=== Task item ===
From the entries below, please output exactly the lines starting at the one containing "instance (ciphertext : List" and ending at the one containing "ho, Int.mul_emod, Int.emod_emod_of_dvd", both included.

Segment Open

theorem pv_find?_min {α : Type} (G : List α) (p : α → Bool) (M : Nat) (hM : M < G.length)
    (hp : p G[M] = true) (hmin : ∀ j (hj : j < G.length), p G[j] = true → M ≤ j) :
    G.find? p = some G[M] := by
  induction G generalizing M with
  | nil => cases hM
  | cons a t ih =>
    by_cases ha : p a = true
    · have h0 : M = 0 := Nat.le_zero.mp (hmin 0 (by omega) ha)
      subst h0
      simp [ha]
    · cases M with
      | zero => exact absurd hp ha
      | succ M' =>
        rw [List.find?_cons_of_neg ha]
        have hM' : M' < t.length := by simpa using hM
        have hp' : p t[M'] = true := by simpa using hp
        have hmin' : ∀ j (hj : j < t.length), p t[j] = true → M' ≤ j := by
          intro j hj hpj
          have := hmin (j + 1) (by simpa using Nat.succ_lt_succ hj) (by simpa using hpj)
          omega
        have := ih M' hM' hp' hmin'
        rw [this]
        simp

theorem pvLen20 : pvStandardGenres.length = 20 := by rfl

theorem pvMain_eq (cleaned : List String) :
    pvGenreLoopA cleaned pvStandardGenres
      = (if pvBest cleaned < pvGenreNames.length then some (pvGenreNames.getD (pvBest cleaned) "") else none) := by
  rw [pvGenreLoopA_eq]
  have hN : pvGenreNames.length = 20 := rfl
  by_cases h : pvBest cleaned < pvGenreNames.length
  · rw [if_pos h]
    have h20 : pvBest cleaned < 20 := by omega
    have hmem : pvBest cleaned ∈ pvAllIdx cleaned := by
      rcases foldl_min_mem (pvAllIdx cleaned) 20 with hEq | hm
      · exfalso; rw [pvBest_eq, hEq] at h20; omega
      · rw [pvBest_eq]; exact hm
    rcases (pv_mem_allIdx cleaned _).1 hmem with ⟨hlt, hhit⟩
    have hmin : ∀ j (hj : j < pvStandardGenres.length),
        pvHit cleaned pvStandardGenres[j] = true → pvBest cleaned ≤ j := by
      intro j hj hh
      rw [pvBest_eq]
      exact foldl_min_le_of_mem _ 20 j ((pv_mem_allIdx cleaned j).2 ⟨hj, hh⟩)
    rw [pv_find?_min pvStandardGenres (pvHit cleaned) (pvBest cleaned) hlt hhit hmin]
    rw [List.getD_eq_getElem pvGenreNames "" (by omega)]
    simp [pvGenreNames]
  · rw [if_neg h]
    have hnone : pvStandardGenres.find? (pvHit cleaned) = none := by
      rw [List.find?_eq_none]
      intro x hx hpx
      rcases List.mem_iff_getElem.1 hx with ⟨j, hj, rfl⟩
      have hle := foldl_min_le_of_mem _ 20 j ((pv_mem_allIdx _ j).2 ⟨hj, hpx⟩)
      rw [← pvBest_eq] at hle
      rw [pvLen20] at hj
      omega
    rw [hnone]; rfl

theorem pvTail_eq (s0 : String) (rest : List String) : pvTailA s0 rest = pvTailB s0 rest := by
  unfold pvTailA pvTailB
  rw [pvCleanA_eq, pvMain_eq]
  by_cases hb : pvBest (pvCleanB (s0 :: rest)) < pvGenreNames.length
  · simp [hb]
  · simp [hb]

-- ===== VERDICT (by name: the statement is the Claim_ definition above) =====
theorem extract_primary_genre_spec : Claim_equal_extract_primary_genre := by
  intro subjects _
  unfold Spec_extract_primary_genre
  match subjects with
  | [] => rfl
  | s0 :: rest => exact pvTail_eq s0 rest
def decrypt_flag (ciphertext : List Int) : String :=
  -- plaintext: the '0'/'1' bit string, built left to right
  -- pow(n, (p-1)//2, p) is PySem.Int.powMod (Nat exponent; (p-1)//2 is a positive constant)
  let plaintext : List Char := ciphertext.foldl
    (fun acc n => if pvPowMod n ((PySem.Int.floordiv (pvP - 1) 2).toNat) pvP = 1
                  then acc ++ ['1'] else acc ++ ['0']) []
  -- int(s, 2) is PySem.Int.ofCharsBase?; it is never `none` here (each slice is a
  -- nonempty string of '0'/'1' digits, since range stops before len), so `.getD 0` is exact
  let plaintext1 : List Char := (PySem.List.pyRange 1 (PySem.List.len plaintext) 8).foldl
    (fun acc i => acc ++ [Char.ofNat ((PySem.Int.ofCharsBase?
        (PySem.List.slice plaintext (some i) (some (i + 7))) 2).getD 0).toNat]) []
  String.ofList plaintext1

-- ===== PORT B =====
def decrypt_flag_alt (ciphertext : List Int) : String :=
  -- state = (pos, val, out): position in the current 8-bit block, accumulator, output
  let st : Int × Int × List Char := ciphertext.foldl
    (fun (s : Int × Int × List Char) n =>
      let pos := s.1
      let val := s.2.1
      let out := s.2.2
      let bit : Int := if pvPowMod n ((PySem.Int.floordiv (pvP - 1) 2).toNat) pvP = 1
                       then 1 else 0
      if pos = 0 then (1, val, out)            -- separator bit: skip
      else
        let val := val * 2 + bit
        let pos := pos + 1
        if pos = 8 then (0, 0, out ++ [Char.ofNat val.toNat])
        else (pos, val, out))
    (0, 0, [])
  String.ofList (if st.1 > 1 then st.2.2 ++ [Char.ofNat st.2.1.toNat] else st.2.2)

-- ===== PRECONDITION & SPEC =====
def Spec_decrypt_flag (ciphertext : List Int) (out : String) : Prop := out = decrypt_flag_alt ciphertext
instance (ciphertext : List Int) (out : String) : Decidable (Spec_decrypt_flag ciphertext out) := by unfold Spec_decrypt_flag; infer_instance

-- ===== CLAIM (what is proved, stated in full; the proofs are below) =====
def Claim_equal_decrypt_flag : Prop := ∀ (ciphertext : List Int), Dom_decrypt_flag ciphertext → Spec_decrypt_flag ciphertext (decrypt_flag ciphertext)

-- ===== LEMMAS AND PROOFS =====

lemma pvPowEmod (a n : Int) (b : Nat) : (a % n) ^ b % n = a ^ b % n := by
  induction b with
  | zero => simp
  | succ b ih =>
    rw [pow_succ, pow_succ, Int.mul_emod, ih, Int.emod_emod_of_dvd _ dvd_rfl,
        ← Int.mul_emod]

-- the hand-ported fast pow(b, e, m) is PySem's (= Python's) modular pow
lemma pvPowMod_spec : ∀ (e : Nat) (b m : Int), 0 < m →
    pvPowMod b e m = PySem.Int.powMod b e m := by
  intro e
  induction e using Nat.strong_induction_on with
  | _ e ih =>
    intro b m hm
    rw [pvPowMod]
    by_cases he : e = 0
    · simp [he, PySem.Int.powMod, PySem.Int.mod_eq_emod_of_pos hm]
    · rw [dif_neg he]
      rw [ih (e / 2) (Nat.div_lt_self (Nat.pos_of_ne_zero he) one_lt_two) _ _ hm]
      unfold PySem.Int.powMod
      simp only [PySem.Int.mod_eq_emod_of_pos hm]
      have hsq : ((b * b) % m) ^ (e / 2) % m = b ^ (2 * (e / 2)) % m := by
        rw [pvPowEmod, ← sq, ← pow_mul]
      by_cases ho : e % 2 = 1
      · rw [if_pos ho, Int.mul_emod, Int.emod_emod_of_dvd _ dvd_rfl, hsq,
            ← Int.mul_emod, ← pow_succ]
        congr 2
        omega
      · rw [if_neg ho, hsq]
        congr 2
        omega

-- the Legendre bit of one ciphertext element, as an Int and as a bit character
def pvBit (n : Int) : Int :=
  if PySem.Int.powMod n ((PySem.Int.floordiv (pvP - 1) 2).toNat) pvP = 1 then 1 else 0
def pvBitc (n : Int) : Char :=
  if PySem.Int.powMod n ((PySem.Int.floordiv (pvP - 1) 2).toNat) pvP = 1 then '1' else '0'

Segment Closed

=== The answer ===
instance (ciphertext : List Int) (out : String) : Decidable (Spec_decrypt_flag ciphertext out) := by unfold Spec_decrypt_flag; infer_instance

-- ===== CLAIM (what is proved, stated in full; the proofs are below) =====
def Claim_equal_decrypt_flag : Prop := ∀ (ciphertext : List Int), Dom_decrypt_flag ciphertext → Spec_decrypt_flag ciphertext (decrypt_flag ciphertext)

-- ===== LEMMAS AND PROOFS =====

lemma pvPowEmod (a n : Int) (b : Nat) : (a % n) ^ b % n = a ^ b % n := by
  induction b with
  | zero => simp
  | succ b ih =>
    rw [pow_succ, pow_succ, Int.mul_emod, ih, Int.emod_emod_of_dvd _ dvd_rfl,
        ← Int.mul_emod]

-- the hand-ported fast pow(b, e, m) is PySem's (= Python's) modular pow
lemma pvPowMod_spec : ∀ (e : Nat) (b m : Int), 0 < m →
    pvPowMod b e m = PySem.Int.powMod b e m := by
  intro e
  induction e using Nat.strong_induction_on with
  | _ e ih =>
    intro b m hm
    rw [pvPowMod]
    by_cases he : e = 0
    · simp [he, PySem.Int.powMod, PySem.Int.mod_eq_emod_of_pos hm]
    · rw [dif_neg he]
      rw [ih (e / 2) (Nat.div_lt_self (Nat.pos_of_ne_zero he) one_lt_two) _ _ hm]
      unfold PySem.Int.powMod
      simp only [PySem.Int.mod_eq_emod_of_pos hm]
      have hsq : ((b * b) % m) ^ (e / 2) % m = b ^ (2 * (e / 2)) % m := by
        rw [pvPowEmod, ← sq, ← pow_mul]
      by_cases ho : e % 2 = 1
      · rw [if_pos ho, Int.mul_emod, Int.emod_emod_of_dvd _ dvd_rfl, hsq,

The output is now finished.